Now the issue here is the surface area of the sphere being observed this great distance away. By special relativity, the objects being observed will display contraction only in the direction of motion, which in this case is radial. If one were to use Euclidean geometry to calculate the surface area of the sphere being observed one would obtain quite a large number. On the other hand, if one were to estimate the surface area of that same sphere using the phenomena observed taking place on that sphere one should obtain exactly the same answer which would have been obtained by an observer resident in the universe at the time when the universe was young, Therein lies the difficulty.
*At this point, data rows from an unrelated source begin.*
-- pv_equiv track=rewrite | github.com/renormalizable/ircbot | output.py | ircescape
-- ===== SOURCE A (Python) =====
-- def ircescape(t):
--     table = [
--         ('\\x0f', '\x0f'),
--         ('\\x03', '\x03'),
--         ('\\x02', '\x02'),
--         ('\\x1d', '\x1d'),
--         ('\\x1f', '\x1f'),
--     ]
--     for (s, e) in table:
--         t = t.replace(s, e)
--     return t
-- ===== SOURCE B (Python) =====
-- def ircescape(t):
--     table = {'0f': '\x0f', '03': '\x03', '02': '\x02', '1d': '\x1d', '1f': '\x1f'}
--     out = []
--     i = 0
--     n = len(t)
--     while i < n:
--         e = table.get(t[i + 2:i + 4]) if t[i:i + 2] == '\\x' else None
--         if e is not None:
--             out.append(e)
--             i += 4
--         else:
--             out.append(t[i])
--             i += 1
--     return ''.join(out)
-- ===== Notes on version B (the rewrite author's own statement) =====
-- stated objective: alternative
-- what changed: B decodes the string in a single left-to-right scan with a code table (emit the mapped control byte on a '\x..' match, else copy one character), instead of A's five sequential full-string str.replace passes.
import Mathlib
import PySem

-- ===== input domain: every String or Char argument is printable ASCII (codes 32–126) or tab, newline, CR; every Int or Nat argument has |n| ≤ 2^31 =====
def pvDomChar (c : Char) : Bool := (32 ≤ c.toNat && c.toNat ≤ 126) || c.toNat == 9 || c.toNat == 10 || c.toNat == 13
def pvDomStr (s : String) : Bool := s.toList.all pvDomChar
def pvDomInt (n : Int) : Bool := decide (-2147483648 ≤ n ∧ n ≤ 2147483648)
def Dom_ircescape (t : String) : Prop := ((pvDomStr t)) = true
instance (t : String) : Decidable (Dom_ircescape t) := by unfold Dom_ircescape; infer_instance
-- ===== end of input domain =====

-- B replaces A's five sequential full-string replace passes by one left-to-right table-driven scan (alternative decomposition, same result).

-- ===== PORT A =====
def ircescape (t : String) : String :=
  let table : List (String × String) :=
    [("\\x0f", "\x0F"), ("\\x03", "\x03"), ("\\x02", "\x02"), ("\\x1d", "\x1D"), ("\\x1f", "\x1F")]
  table.foldl (fun acc se => PySem.Str.replace acc se.1 se.2) t

-- ===== PORT B =====
-- B's dict: two-character escape code ↦ control character
def escTable : List ((Char × Char) × Char) :=
  [(('0', 'f'), '\x0F'), (('0', '3'), '\x03'), (('0', '2'), '\x02'), (('1', 'd'), '\x1D'), (('1', 'f'), '\x1F')]

-- B's per-position test: `table.get(t[i+2:i+4]) if t[i:i+2] == '\\x' else None`, paired with the rest of the input
def escHead : List Char → Option (Char × List Char)
  | '\\' :: 'x' :: a :: b :: r => (escTable.lookup (a, b)).map (fun e => (e, r))
  | _ => none

theorem escHead_some_length {l : List Char} {e : Char} {r : List Char}
    (h : escHead l = some (e, r)) : r.length + 4 = l.length := by
  unfold escHead at h
  split at h
  · simp only [Option.map_eq_some_iff] at h
    obtain ⟨_, _, h2⟩ := h
    cases h2
    simp
  · exact absurd h (by simp)

-- B's while loop: emit the decoded byte and skip 4, or copy one character
def escGo (l : List Char) : List Char :=
  match l with
  | [] => []
  | c :: r =>
    match h : escHead (c :: r) with
    | some (e, r') => e :: escGo r'
    | none => c :: escGo r
termination_by l.length
decreasing_by
  · have := escHead_some_length h; simp at this ⊢; omega
  · simp

def ircescape_alt (t : String) : String := String.ofList (escGo t.toList)

-- ===== PRECONDITION & SPEC =====
def Spec_ircescape (t : String) (out : String) : Prop := out = ircescape_alt t
instance (t : String) (out : String) : Decidable (Spec_ircescape t out) := by unfold Spec_ircescape; infer_instance

-- ===== CLAIM (what is proved, stated in full; the proofs are below) =====
def Claim_equal_ircescape : Prop := ∀ (t : String), Dom_ircescape t → Spec_ircescape t (ircescape t)

-- ===== LEMMAS AND PROOFS =====

-- fuel-free characterisation of one pass of PySem.Chars.replace with a 4-char pattern and 1-char replacement
def rep (a b c d e : Char) (l : List Char) : List Char :=
  match l with
  | [] => []
  | x :: t =>
    if [a, b, c, d].isPrefixOf (x :: t) then e :: rep a b c d e (t.drop 3)
    else x :: rep a b c d e t
termination_by l.length
decreasing_by
  · simp
  · simp

theorem rep_nil (a b c d e : Char) : rep a b c d e [] = [] := by simp [rep]

theorem rep_match (a b c d e : Char) (t : List Char) :
    rep a b c d e (a :: b :: c :: d :: t) = e :: rep a b c d e t := by
  rw [rep, if_pos (by simp [List.isPrefixOf])]
  simp

theorem rep_no {a b c d : Char} (e : Char) {x : Char} {t : List Char}
    (h : ([a, b, c, d].isPrefixOf (x :: t)) = false) :
    rep a b c d e (x :: t) = x :: rep a b c d e t := by
  rw [rep]; simp [h]

theorem rep_ne {a : Char} (b c d e : Char) {x : Char} (t : List Char) (h : x ≠ a) :
    rep a b c d e (x :: t) = x :: rep a b c d e t := by
  apply rep_no; simp [List.isPrefixOf, Ne.symm h]

theorem go_eq_rep (a b c d e : Char) :
    ∀ (fuel : Nat) (l acc : List Char), l.length ≤ fuel →
      PySem.Chars.replace.go [a, b, c, d] [e] fuel l acc = acc.reverse ++ rep a b c d e l := by
  intro fuel
  induction fuel with
  | zero =>
    intro l acc hl
    have : l = [] := List.eq_nil_of_length_eq_zero (Nat.le_zero.mp hl)
    subst this
    simp [PySem.Chars.replace.go, rep]
  | succ n ih =>
    intro l acc h
    cases l with
    | nil => simp [PySem.Chars.replace.go, rep]
    | cons x t =>
      rw [PySem.Chars.replace.go]
      by_cases hpre : ([a, b, c, d].isPrefixOf (x :: t)) = true
      · have hlen : 4 ≤ (x :: t).length := by
          have := List.IsPrefix.length_le (List.isPrefixOf_iff_prefix.mp hpre)
          simpa using this
        simp only [hpre, if_true]
        have : (x :: t).drop 4 = t.drop 3 := by simp
        rw [show ([a,b,c,d] : List Char).length = 4 from rfl, this,
            ih (t.drop 3) ([e].reverse ++ acc) (by simp at hlen h ⊢; omega)]
        rw [rep, if_pos hpre]
        simp
      · simp only [hpre]
        rw [ih t (x :: acc) (by simp at h ⊢; omega), rep_no e (Bool.eq_false_iff.mpr hpre)]
        simp

theorem replace_eq_rep (a b c d e : Char) (l : List Char) :
    PySem.Chars.replace l [a, b, c, d] [e] = rep a b c d e l := by
  rw [PySem.Chars.replace]
  simp only [List.isEmpty_cons, if_false, Bool.false_eq_true]
  simpa using go_eq_rep a b c d e l.length l [] le_rfl

-- the replacement character blocks new matches: a pattern p avoiding e survives one pass backwards
theorem prefix_rep (a b c d e : Char) :
    ∀ (n : Nat) (p l : List Char), e ∉ p → l.length ≤ n →
      p <+: rep a b c d e l → p <+: l := by
  intro n
  induction n with
  | zero =>
    intro p l he h hp
    have : l = [] := List.eq_nil_of_length_eq_zero (Nat.le_zero.mp h)
    subst this
    simpa [rep] using hp
  | succ n ih =>
    intro p l he h hp
    cases l with
    | nil => simpa [rep] using hp
    | cons x t =>
      by_cases hpre : ([a, b, c, d].isPrefixOf (x :: t)) = true
      · rw [rep, if_pos hpre] at hp
        cases p with
        | nil => exact List.nil_prefix
        | cons q p' =>
          rw [List.cons_prefix_cons] at hp
          exact absurd (hp.1 ▸ List.mem_cons_self) he
      · rw [rep_no e (Bool.eq_false_iff.mpr hpre)] at hp
        cases p with
        | nil => exact List.nil_prefix
        | cons q p' =>
          rw [List.cons_prefix_cons] at hp
          rw [List.cons_prefix_cons]
          refine ⟨hp.1, ih p' t (fun hm => he (List.mem_cons_of_mem _ hm)) (by simp at h ⊢; omega) hp.2⟩

-- the five passes of A, outermost last
def chainA (l : List Char) : List Char :=
  rep '\\' 'x' '1' 'f' '\x1F' (rep '\\' 'x' '1' 'd' '\x1D' (rep '\\' 'x' '0' '2' '\x02'
    (rep '\\' 'x' '0' '3' '\x03' (rep '\\' 'x' '0' 'f' '\x0F' l))))

theorem escHead_of_lookup {a2 b2 : Char} {e : Char} (hm : escTable.lookup (a2, b2) = some e)
    {c : Char} {t : List Char} (hp : ['\\', 'x', a2, b2] <+: (c :: t)) :
    escHead (c :: t) = some (e, t.drop 3) := by
  obtain ⟨r, hr⟩ := hp
  simp only [List.cons_append, List.nil_append, List.cons.injEq] at hr
  obtain ⟨h1, h2⟩ := hr
  subst h1; subst h2
  simp [escHead, hm]

theorem lookup_escTable {a b : Char} {e : Char} (h : escTable.lookup (a, b) = some e) :
    (a = '0' ∧ b = 'f' ∧ e = '\x0F') ∨ (a = '0' ∧ b = '3' ∧ e = '\x03') ∨
    (a = '0' ∧ b = '2' ∧ e = '\x02') ∨ (a = '1' ∧ b = 'd' ∧ e = '\x1D') ∨
    (a = '1' ∧ b = 'f' ∧ e = '\x1F') := by
  simp only [escTable, List.lookup] at h
  repeat' split at h
  all_goals simp_all [Prod.ext_iff]
  all_goals exact h.symm

theorem escHead_some_shape {l : List Char} {e : Char} {r : List Char}
    (h : escHead l = some (e, r)) :
    ∃ a b, l = '\\' :: 'x' :: a :: b :: r ∧ escTable.lookup (a, b) = some e := by
  unfold escHead at h
  split at h
  · simp only [Option.map_eq_some_iff] at h
    obtain ⟨e', he', heq⟩ := h
    cases heq
    exact ⟨_, _, rfl, he'⟩
  · exact absurd h (by simp)

theorem escGo_some {c : Char} {r : List Char} {e : Char} {r' : List Char}
    (h : escHead (c :: r) = some (e, r')) : escGo (c :: r) = e :: escGo r' := by
  rw [escGo]
  split <;> simp_all

theorem escGo_none {c : Char} {r : List Char}
    (h : escHead (c :: r) = none) : escGo (c :: r) = c :: escGo r := by
  rw [escGo]
  split <;> simp_all

-- pass a matched-elsewhere 4-character block through one non-matching pass
theorem rep_skip {a b c d : Char} (e : Char) {w x y z : Char} {X : List Char}
    (h1 : ([a, b, c, d].isPrefixOf (w :: x :: y :: z :: X)) = false)
    (h2 : x ≠ a) (h3 : y ≠ a) (h4 : z ≠ a) :
    rep a b c d e (w :: x :: y :: z :: X) = w :: x :: y :: z :: rep a b c d e X := by
  rw [rep_no e h1, rep_ne _ _ _ _ _ h2, rep_ne _ _ _ _ _ h3, rep_ne _ _ _ _ _ h4]

theorem chain_eq : ∀ (n : Nat) (l : List Char), l.length ≤ n → chainA l = escGo l := by
  intro n
  induction n with
  | zero =>
    intro l h
    have : l = [] := List.eq_nil_of_length_eq_zero (Nat.le_zero.mp h)
    subst this
    simp [chainA, rep_nil, escGo]
  | succ n ih =>
    intro l h
    cases l with
    | nil => simp [chainA, rep_nil, escGo]
    | cons c t =>
      cases hh : escHead (c :: t) with
      | some er =>
        obtain ⟨e, r⟩ := er
        obtain ⟨a, b, hshape, hlk⟩ := escHead_some_shape hh
        have hr : r.length ≤ n := by
          have := escHead_some_length hh; simp at this h; omega
        rw [escGo_some hh]
        simp only [List.cons.injEq] at hshape
        obtain ⟨hc, ht⟩ := hshape
        subst hc; subst ht
        rcases lookup_escTable hlk with ⟨ha, hb, he⟩ | ⟨ha, hb, he⟩ | ⟨ha, hb, he⟩ | ⟨ha, hb, he⟩ | ⟨ha, hb, he⟩ <;>
          subst ha <;> subst hb <;> subst he <;>
          unfold chainA <;>
          (repeat first
            | rw [rep_match]
            | rw [rep_skip]
            | rw [rep_ne]) <;>
          first
            | exact congrArg _ (ih r hr)
            | decide
            | simp [List.isPrefixOf]
      | none =>
        -- no escape starts here: every pass copies the head character
        have np : ∀ (a2 b2 e2 : Char), escTable.lookup (a2, b2) = some e2 →
            ¬ (['\\', 'x', a2, b2] <+: (c :: t)) := by
          intro a2 b2 e2 hm hp
          rw [escHead_of_lookup hm hp] at hh
          exact absurd hh (by simp)
        have np2 : ∀ (a2 b2 e2 : Char), escTable.lookup (a2, b2) = some e2 →
            ∀ X : List Char, (['x', a2, b2] <+: X → ['x', a2, b2] <+: t) →
              ([ '\\', 'x', a2, b2].isPrefixOf (c :: X)) = false := by
          intro a2 b2 e2 hm X hX
          by_contra hx
          rw [Bool.not_eq_false, List.isPrefixOf_iff_prefix, List.cons_prefix_cons] at hx
          exact np a2 b2 e2 hm (List.cons_prefix_cons.mpr ⟨hx.1, hX hx.2⟩)
        rw [escGo_none hh]
        unfold chainA
        rw [rep_no _ (np2 '0' 'f' _ rfl t (fun hx => hx)),
            rep_no _ (np2 '0' '3' _ rfl _ (fun hx =>
              prefix_rep _ _ _ _ _ t.length _ t (by decide) le_rfl hx)),
            rep_no _ (np2 '0' '2' _ rfl _ (fun hx =>
              prefix_rep _ _ _ _ _ t.length _ t (by decide) le_rfl
                (prefix_rep _ _ _ _ _ (rep '\\' 'x' '0' 'f' '\x0F' t).length _ _ (by decide) le_rfl hx))),
            rep_no _ (np2 '1' 'd' _ rfl _ (fun hx =>
              prefix_rep _ _ _ _ _ t.length _ t (by decide) le_rfl
                (prefix_rep _ _ _ _ _ (rep '\\' 'x' '0' 'f' '\x0F' t).length _ _ (by decide) le_rfl
                  (prefix_rep _ _ _ _ _ (rep '\\' 'x' '0' '3' '\x03' (rep '\\' 'x' '0' 'f' '\x0F' t)).length _ _ (by decide) le_rfl hx)))),
            rep_no _ (np2 '1' 'f' _ rfl _ (fun hx =>
              prefix_rep _ _ _ _ _ t.length _ t (by decide) le_rfl
                (prefix_rep _ _ _ _ _ (rep '\\' 'x' '0' 'f' '\x0F' t).length _ _ (by decide) le_rfl
                  (prefix_rep _ _ _ _ _ (rep '\\' 'x' '0' '3' '\x03' (rep '\\' 'x' '0' 'f' '\x0F' t)).length _ _ (by decide) le_rfl
                    (prefix_rep _ _ _ _ _ (rep '\\' 'x' '0' '2' '\x02' (rep '\\' 'x' '0' '3' '\x03' (rep '\\' 'x' '0' 'f' '\x0F' t))).length _ _ (by decide) le_rfl hx)))))]
        exact congrArg _ (ih t (by simp at h; omega))

-- ===== VERDICT (by name: the statement is the Claim_ definition above) =====
theorem ircescape_spec : Claim_equal_ircescape := by
  intro t _
  unfold Spec_ircescape ircescape ircescape_alt
  apply String.toList_injective
  simp only [List.foldl, PySem.Str.toList_replace, String.toList_ofList]
  rw [show ("\\x0f" : String).toList = ['\\', 'x', '0', 'f'] from rfl,
      show ("\x0F" : String).toList = ['\x0F'] from rfl,
      show ("\\x03" : String).toList = ['\\', 'x', '0', '3'] from rfl,
      show ("\x03" : String).toList = ['\x03'] from rfl,
      show ("\\x02" : String).toList = ['\\', 'x', '0', '2'] from rfl,
      show ("\x02" : String).toList = ['\x02'] from rfl,
      show ("\\x1d" : String).toList = ['\\', 'x', '1', 'd'] from rfl,
      show ("\x1D" : String).toList = ['\x1D'] from rfl,
      show ("\\x1f" : String).toList = ['\\', 'x', '1', 'f'] from rfl,
      show ("\x1F" : String).toList = ['\x1F'] from rfl]
  rw [replace_eq_rep, replace_eq_rep, replace_eq_rep, replace_eq_rep, replace_eq_rep]
  exact chain_eq t.toList.length t.toList le_rfl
That number should be considerably smaller than the number obtained in the geometrical calculation. The only conclusion one can reach is that, in spite of the fact that our geometry here is explicitly Euclidean, the actual appearance will be non-Euclidean: i.e., if we could see the actual big bang, the point that it is understood to be would be spread over the entire spherical view.
This suggests that special relativity together with the acceptance of the big bang introduces an optical distortion of space at large radii even without any general relativistic effects. Life is certainly more complex than it first appears to be when one goes to make predictions as to what will be seen when one looks. I hope you enjoyed the thoughts -- Richard D. Stafford, Ph.D.